Navigating Postpartum Hormones: A Guide to Hormone Therapy

Updated: Sep 21




1. The Postpartum Hormonal Rollercoaster

After the arrival of a new baby, a parent’s body undergoes significant hormonal shifts. Let’s break it down:

  • hCG (Human Chorionic Gonadotropin): During the first 48 hours after delivery, hCG levels drop. This hormone, which played a crucial role during pregnancy, starts to decline as the placenta is no longer producing it.

  • Estrogen and Progesterone: These hormones, which surged during pregnancy, also plummet postpartum. Estrogen, in particular, has a profound impact on mood, energy levels, and overall well-being.

  • Oxytocin: Often called the “bonding hormone,” oxytocin remains essential. It facilitates uterine contractions during labor and helps with milk ejection during breastfeeding.

  • Prolactin: This hormone kicks into high gear to support milk production. Breastfeeding parents typically have slightly elevated prolactin levels for several months.

  • Cortisol: The stress hormone gradually declines postpartum, but it can remain elevated if stress levels persist.


2. Postpartum Depression


Postpartum depression (PPD) is a disabling condition that affects at least 5% of birthing parents worldwide. With it comes extreme lethargy and sadness following birth that significantly impairs one's functioning. Although "baby blues" occur after 4 out of 5 births, PPD is more severe and persistent than this common malady (1).


First-line treatments include psychotherapies such as cognitive behavior therapy and interpersonal therapy, as well as SSRI antidepressants. Fluvoxamine, paroxetine, and sertraline are preferred in breastfeeding/chestfeeding patients due to minimal circulating levels found in breastfed infants (1).


One small study found significant improvements in postpartum depression and anxiety with prenatal hypnosis as a prevention, and more study in this area is needed (2).


Because timely psychotherapy may be inaccessible in the weeks following birth, and because antidepressants may cause undesirable side effects, there is an intense interest in other potential therapies for PPD.





3. Systemic Hormone Therapy

Estrogen

Systemic estrogen therapy increases estrogen in the bloodstream to a normal level. In the immediate postpartum period, estrogen levels plummet to those seen after menopause, which brings to question whether menopausal hormone therapy (MHT) may be appropriate.


MHT has not historically been used to treat postpartum symptoms, in part because symptoms are often self-limited, and also due to concerns for milk supply. Severe PPD, however, is one circumstance where a trial of MHT may be warranted.


In 2008, a Cochrane review of this method summarized: "Oestrogen therapy may be of modest value for the treatment of severe postpartum depression (3)."


There is also some evidence that estradiol can be used preventatively for PPD.


In one case study, a woman with premature ovarian insufficiency due to Turner syndrome experienced severe postpartum depression that required electroconvulsant therapy.

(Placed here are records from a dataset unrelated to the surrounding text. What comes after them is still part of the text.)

theorem band_getElem (c : Int) (lo r : Nat) (sw : List Int) (k : Nat) (hk : k < sw.length) :
    (band c lo r sw)[k]'(by rw [band_length]; exact hk) =
      if lo ≤ ((k : Int) - c).natAbs ∧ ((k : Int) - c).natAbs ≤ r then change_switch sw[k] else sw[k] := by
  simp [band]

theorem iband_getElem (a b : Int) (sw : List Int) (k : Nat) (hk : k < sw.length) :
    (iband a b sw)[k]'(by rw [iband_length]; exact hk) =
      if a ≤ (k : Int) ∧ (k : Int) ≤ b then change_switch sw[k] else sw[k] := by
  simp [iband]

theorem toggle_getElem (sw : List Int) (t : Int) (ht : 0 ≤ t) (hlt : t < (sw.length : Int))
    (k : Nat) (hk : k < sw.length) :
    (pvToggleAt sw t)[k]'(by rw [length_toggle]; exact hk) =
      if (k : Int) = t then change_switch sw[k] else sw[k] := by
  simp only [pvToggleAt, PySem.List.pySetD_of_nonneg _ _ ht,
    PySem.List.pyGetD_eq_getElem _ _ ht hlt, List.getElem_set]
  split_ifs with h1 h2 h2
  · subst h1; simp
  · omega
  · omega
  · rfl

-- A's pair toggle at distance i is the one-row band
theorem toggle_pair_eq_band (c : Int) (i : Nat) (sw : List Int) (hi : 1 ≤ i)
    (h1 : 0 ≤ c - (i : Int)) (h2 : c + (i : Int) < (sw.length : Int)) :
    pvToggleAt (pvToggleAt sw (c - (i : Int))) (c + (i : Int)) = band c i i sw := by
  have hl1 : (pvToggleAt sw (c - (i : Int))).length = sw.length := length_toggle _ _
  apply List.ext_getElem (by rw [length_toggle, hl1, band_length])
  intro k hk1 hk2
  rw [band_length] at hk2
  have hk' : k < (pvToggleAt sw (c - (i : Int))).length := by rw [hl1]; exact hk2
  rw [toggle_getElem _ _ (by omega) (by rw [hl1]; omega) k hk']
  rw [toggle_getElem _ _ (by omega) (by omega) k hk2]
  rw [band_getElem _ _ _ _ _ hk2]
  split_ifs <;> first | rfl | omega


-- the centre toggle is the zero-radius band
theorem toggle_center_eq_band (c : Int) (sw : List Int) (h1 : 0 ≤ c) (h2 : c < (sw.length : Int)) :
    pvToggleAt sw c = band c 0 0 sw := by
  apply List.ext_getElem (by rw [length_toggle, band_length])
  intro k hk1 hk2
  rw [band_length] at hk2
  rw [toggle_getElem _ _ h1 h2 k hk2, band_getElem _ _ _ _ _ hk2]
  split_ifs <;> first | rfl | omega

theorem band_empty (c : Int) (lo r : Nat) (sw : List Int) (h : r < lo) : band c lo r sw = sw := by
  apply List.ext_getElem (by rw [band_length])
  intro k hk1 hk2
  rw [band_getElem _ _ _ _ _ hk2]
  split_ifs <;> first | rfl | omega

-- absorbing an inner one-row band
theorem band_band (c : Int) (i r : Nat) (sw : List Int) (hir : i ≤ r) :
    band c (i + 1) r (band c i i sw) = band c i r sw := by
  have hl : (band c i i sw).length = sw.length := band_length _ _ _ _
  apply List.ext_getElem (by rw [band_length, band_length, band_length])
  intro k hk1 hk2
  rw [band_length] at hk2
  have hk' : k < (band c i i sw).length := by rw [hl]; exact hk2
  rw [band_getElem _ _ _ _ _ hk', band_getElem _ _ _ _ _ hk2, band_getElem _ _ _ _ _ hk2]
  split_ifs <;> first | rfl | omega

For her second pregnancy, MHT was started preemptively at birth and she did not experience any clinically significant mood disturbances (4).

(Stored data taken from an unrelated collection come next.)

-- pv_equiv track=rewrite | github.com/lotuspeach/python-challenge | PyPoll/main.py | getDuplicatesWithCount
-- ===== SOURCE A (Python) =====
-- def getDuplicatesWithCount(Candidates):
--     dictofCandidates = dict()
--     for name in Candidates:
--         if name in dictofCandidates:
--             dictofCandidates[name] += 1
--         else:
--             dictofCandidates[name] = 1
--
--     dictofCandidates = { key:value for key, value in dictofCandidates.items() if value > 1}
--     return dictofCandidates
-- ===== SOURCE B (Python) =====
-- def getDuplicatesWithCount(Candidates):
--     result = {}
--     seen = set()
--     for name in Candidates:
--         if name not in seen:
--             seen.add(name)
--             count = Candidates.count(name)
--             if count > 1:
--                 result[name] = count
--     return result
-- ===== Notes on version B (the rewrite author's own statement) =====
-- stated objective: alternative
-- what changed: Instead of building an incrementing counter dict and then filtering it, B walks the list once per distinct name (tracked by a seen-set) and computes each name's total with list.count, inserting it directly if it exceeds 1.
import Mathlib
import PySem

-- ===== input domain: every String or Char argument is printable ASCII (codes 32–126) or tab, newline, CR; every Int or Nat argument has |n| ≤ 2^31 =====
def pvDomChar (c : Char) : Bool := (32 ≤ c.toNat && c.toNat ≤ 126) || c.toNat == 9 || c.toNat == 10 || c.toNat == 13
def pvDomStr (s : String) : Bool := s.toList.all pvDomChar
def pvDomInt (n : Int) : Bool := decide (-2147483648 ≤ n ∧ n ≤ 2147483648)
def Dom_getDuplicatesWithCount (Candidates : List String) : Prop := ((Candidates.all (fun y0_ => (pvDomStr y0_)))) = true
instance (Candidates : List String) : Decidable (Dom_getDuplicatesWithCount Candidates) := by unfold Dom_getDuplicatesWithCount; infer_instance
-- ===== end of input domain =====

-- B replaces A's incrementing counter-dict with a seen-set plus a per-distinct-name list.count scan (alternative decomposition, same results).


-- ===== PORT A =====
-- 'd[name] += 1' is guarded by 'name in d', so the read is 'd.getD name 0' (exact here).
def getDuplicatesWithCount (Candidates : List String) : List (String × Int) :=
  let d := Candidates.foldl
    (fun (d : PySem.Dict String Int) name =>
      if d.contains name then d.insert name (d.getD name 0 + 1)
      else d.insert name 1)
    PySem.Dict.empty
  -- the dict comprehension: keep the items with value > 1, rebuild a dict
  (PySem.Dict.ofList (d.items.filter (fun kv => 1 < kv.2))).items

-- ===== PORT B =====
-- 'name' is never already in 'result' (guarded by 'seen'), so the dict insert appends (exact here).
def getDuplicatesWithCountGo (C : List String) : List String → PySem.Set String → List (String × Int)
  | [], _ => []
  | name :: rest, seen =>
    if PySem.Set.contains seen name then getDuplicatesWithCountGo C rest seen
    else
      let count : Int := (PySem.List.count C name : Int)
      (if 1 < count then [(name, count)] else []) ++
        getDuplicatesWithCountGo C rest (PySem.Set.add seen name)

def getDuplicatesWithCount_alt (Candidates : List String) : List (String × Int) :=
  getDuplicatesWithCountGo Candidates Candidates PySem.Set.empty

-- ===== PRECONDITION & SPEC =====
def Spec_getDuplicatesWithCount (Candidates : List String) (out : List (String × Int)) : Prop := out = getDuplicatesWithCount_alt Candidates
instance (Candidates : List String) (out : List (String × Int)) : Decidable (Spec_getDuplicatesWithCount Candidates out) := by unfold Spec_getDuplicatesWithCount; infer_instance

-- ===== CLAIM (what is proved, stated in full; the proofs are below) =====
def Claim_equal_getDuplicatesWithCount : Prop := ∀ (Candidates : List String), Dom_getDuplicatesWithCount Candidates → Spec_getDuplicatesWithCount Candidates (getDuplicatesWithCount Candidates)

-- ===== LEMMAS AND PROOFS =====

-- A's loop body is extensionally the 'insert (getD + 1)' counter step.
theorem pv_stepA_eq :
    (fun (d : PySem.Dict String Int) (name : String) =>
      if d.contains name then d.insert name (d.getD name 0 + 1) else d.insert name 1)
    = (fun (d : PySem.Dict String Int) name => d.insert name (d.getD name 0 + 1)) := by
  funext d name
  by_cases h : d.contains name = true
  · simp [h]
  · simp only [Bool.not_eq_true] at h
    simp [h, PySem.Dict.getD_of_not_contains d (0 : Int) h]

-- A computes: distinct names in first-occurrence order, paired with their counts, kept if count > 1.
theorem pv_A_eq (C : List String) :
    getDuplicatesWithCount C
      = ((PySem.Set.ofList C).map (fun k => (k, (C.count k : Int)))).filter
          (fun kv => 1 < kv.2) := by
  unfold getDuplicatesWithCount
  simp only [pv_stepA_eq, PySem.Dict.foldl_insert_getD_add_one_eq_counter,
    PySem.Dict.items_counter]
  set l := ((PySem.Set.ofList C).map (fun k => (k, (C.count k : Int)))).filter
      (fun kv => decide (1 < kv.2)) with hl
  have hmap : ((PySem.Set.ofList C).map (fun k => (k, (C.count k : Int)))).map (·.1)
      = PySem.Set.ofList C := by simp [Function.comp_def]
  have hbig : (((PySem.Set.ofList C).map (fun k => (k, (C.count k : Int)))).map (·.1)).Nodup := by
    rw [hmap]; exact PySem.Set.nodup_ofList C
  have hsub : (l.map (·.1)).Sublist
      (((PySem.Set.ofList C).map (fun k => (k, (C.count k : Int)))).map (·.1)) := by
    rw [hl]; exact List.Sublist.map _ List.filter_sublist
  have hnd : (l.map (·.1)).Nodup := hbig.sublist hsub
  have := PySem.Dict.items_foldl_insert_fresh (l := l) (k := (·.1)) (v := (·.2))
    (d := PySem.Dict.empty) (by simp [PySem.Dict.contains_empty]) (by simpa using hnd)
  simpa [PySem.Dict.ofList, PySem.Dict.update, PySem.Dict.items] using this

-- B computes the same list, with 'seen' filtering out already-emitted names.
theorem pv_go_eq (C : List String) :
    ∀ (xs : List String) (seen : PySem.Set String),
      getDuplicatesWithCountGo C xs seen
        = (((PySem.Set.ofList xs).filter (fun y => !(PySem.Set.contains seen y))).map
            (fun k => (k, (C.count k : Int)))).filter (fun kv => 1 < kv.2) := by
  intro xs
  induction xs with
  | nil => intro seen; simp [getDuplicatesWithCountGo]
  | cons x xs ih =>
    intro seen
    rw [PySem.Set.ofList_cons]
    have hdis : (PySem.Set.ofList xs).discard x = (PySem.Set.ofList xs).filter (fun y => y != x) := rfl
    by_cases hx : PySem.Set.contains seen x = true
    · rw [getDuplicatesWithCountGo]
      simp only [hx, if_true, hdis, List.filter_cons, Bool.not_true, Bool.false_eq_true, if_false]
      rw [ih seen, List.filter_filter]
      congr 2
      apply List.filter_congr
      intro y _
      by_cases hy : y = x
      · subst hy
        simp [PySem.Set.contains_eq_listContains] at hx ⊢
        simp [hx]
      · simp [hy]
    · simp only [Bool.not_eq_true] at hx
      have hadd : PySem.Set.add seen x = seen ++ [x] := PySem.Set.add_of_not_mem
        (by simpa [PySem.Set.contains_eq_listContains] using hx)
      have hpred : ((PySem.Set.ofList xs).filter
            (fun y => !(PySem.Set.contains seen y) && (y != x)))
          = (PySem.Set.ofList xs).filter
            (fun y => !(PySem.Set.contains (PySem.Set.add seen x) y)) := by
        apply List.filter_congr
        intro y _
        by_cases hy : y = x
        · subst hy; simp [hadd, PySem.Set.contains_eq_listContains]
        · simp [hy, hadd, PySem.Set.contains_eq_listContains]
      rw [getDuplicatesWithCountGo]
      rw [ih (PySem.Set.add seen x)]
      simp only [hx, Bool.false_eq_true, if_false, hdis, List.filter_cons, Bool.not_false,
        if_true, List.map_cons, List.filter_filter]
      rw [hpred]
      by_cases hc : (1 : Int) < List.count x C
      · simp [hc, PySem.List.count_eq]
      · simp [hc, PySem.List.count_eq]

-- ===== VERDICT (by name: the statement is the Claim_ definition above) =====
theorem getDuplicatesWithCount_spec : Claim_equal_getDuplicatesWithCount := by
  intro C _
  unfold Spec_getDuplicatesWithCount getDuplicatesWithCount_alt
  rw [pv_A_eq, pv_go_eq]
  have h : List.filter (fun y => !(PySem.Set.contains PySem.Set.empty y)) (PySem.Set.ofList C)
      = PySem.Set.ofList C :=
    List.filter_eq_self.mpr
      (fun y _ => by simp [PySem.Set.empty, PySem.Set.contains_eq_listContains])
  rw [h]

More research is needed prior to reaching conclusions, including safety trials in breastfeeding/chestfeeding patients. Although studies of high estradiol levels in mouse mothers have found adverse growth in mouse pups, this result has not been replicated in humans. One small study found that natural estradiol levels in human milk were positively correlated with infant growth, while progesterone levels were negatively correlated with infant growth (5,6). Therefore, administration of MHT must be carefully considered.


A "conceptual update" written in August 2024 finds that PPD can be predicted by epigenetic alterations in estrogen-responsive genes, yet finds no effective estrogen-based therapies to date (7).


Progesterone

The Cochrane review cited above discussed uncontrolled studies from the 1980s showing benefits of bio-identical progesterone used preventatively for PPD, but warned against the use of synthetic progestins, which were found to make mood worse (3).


Two neuroactive steroid medications, brexanolone and zuranolone, are analogs of a progesterone metabolite named allopregnanolone. These act on the GABA receptors in the brain and have been FDA approved to treat PPD as of 2023.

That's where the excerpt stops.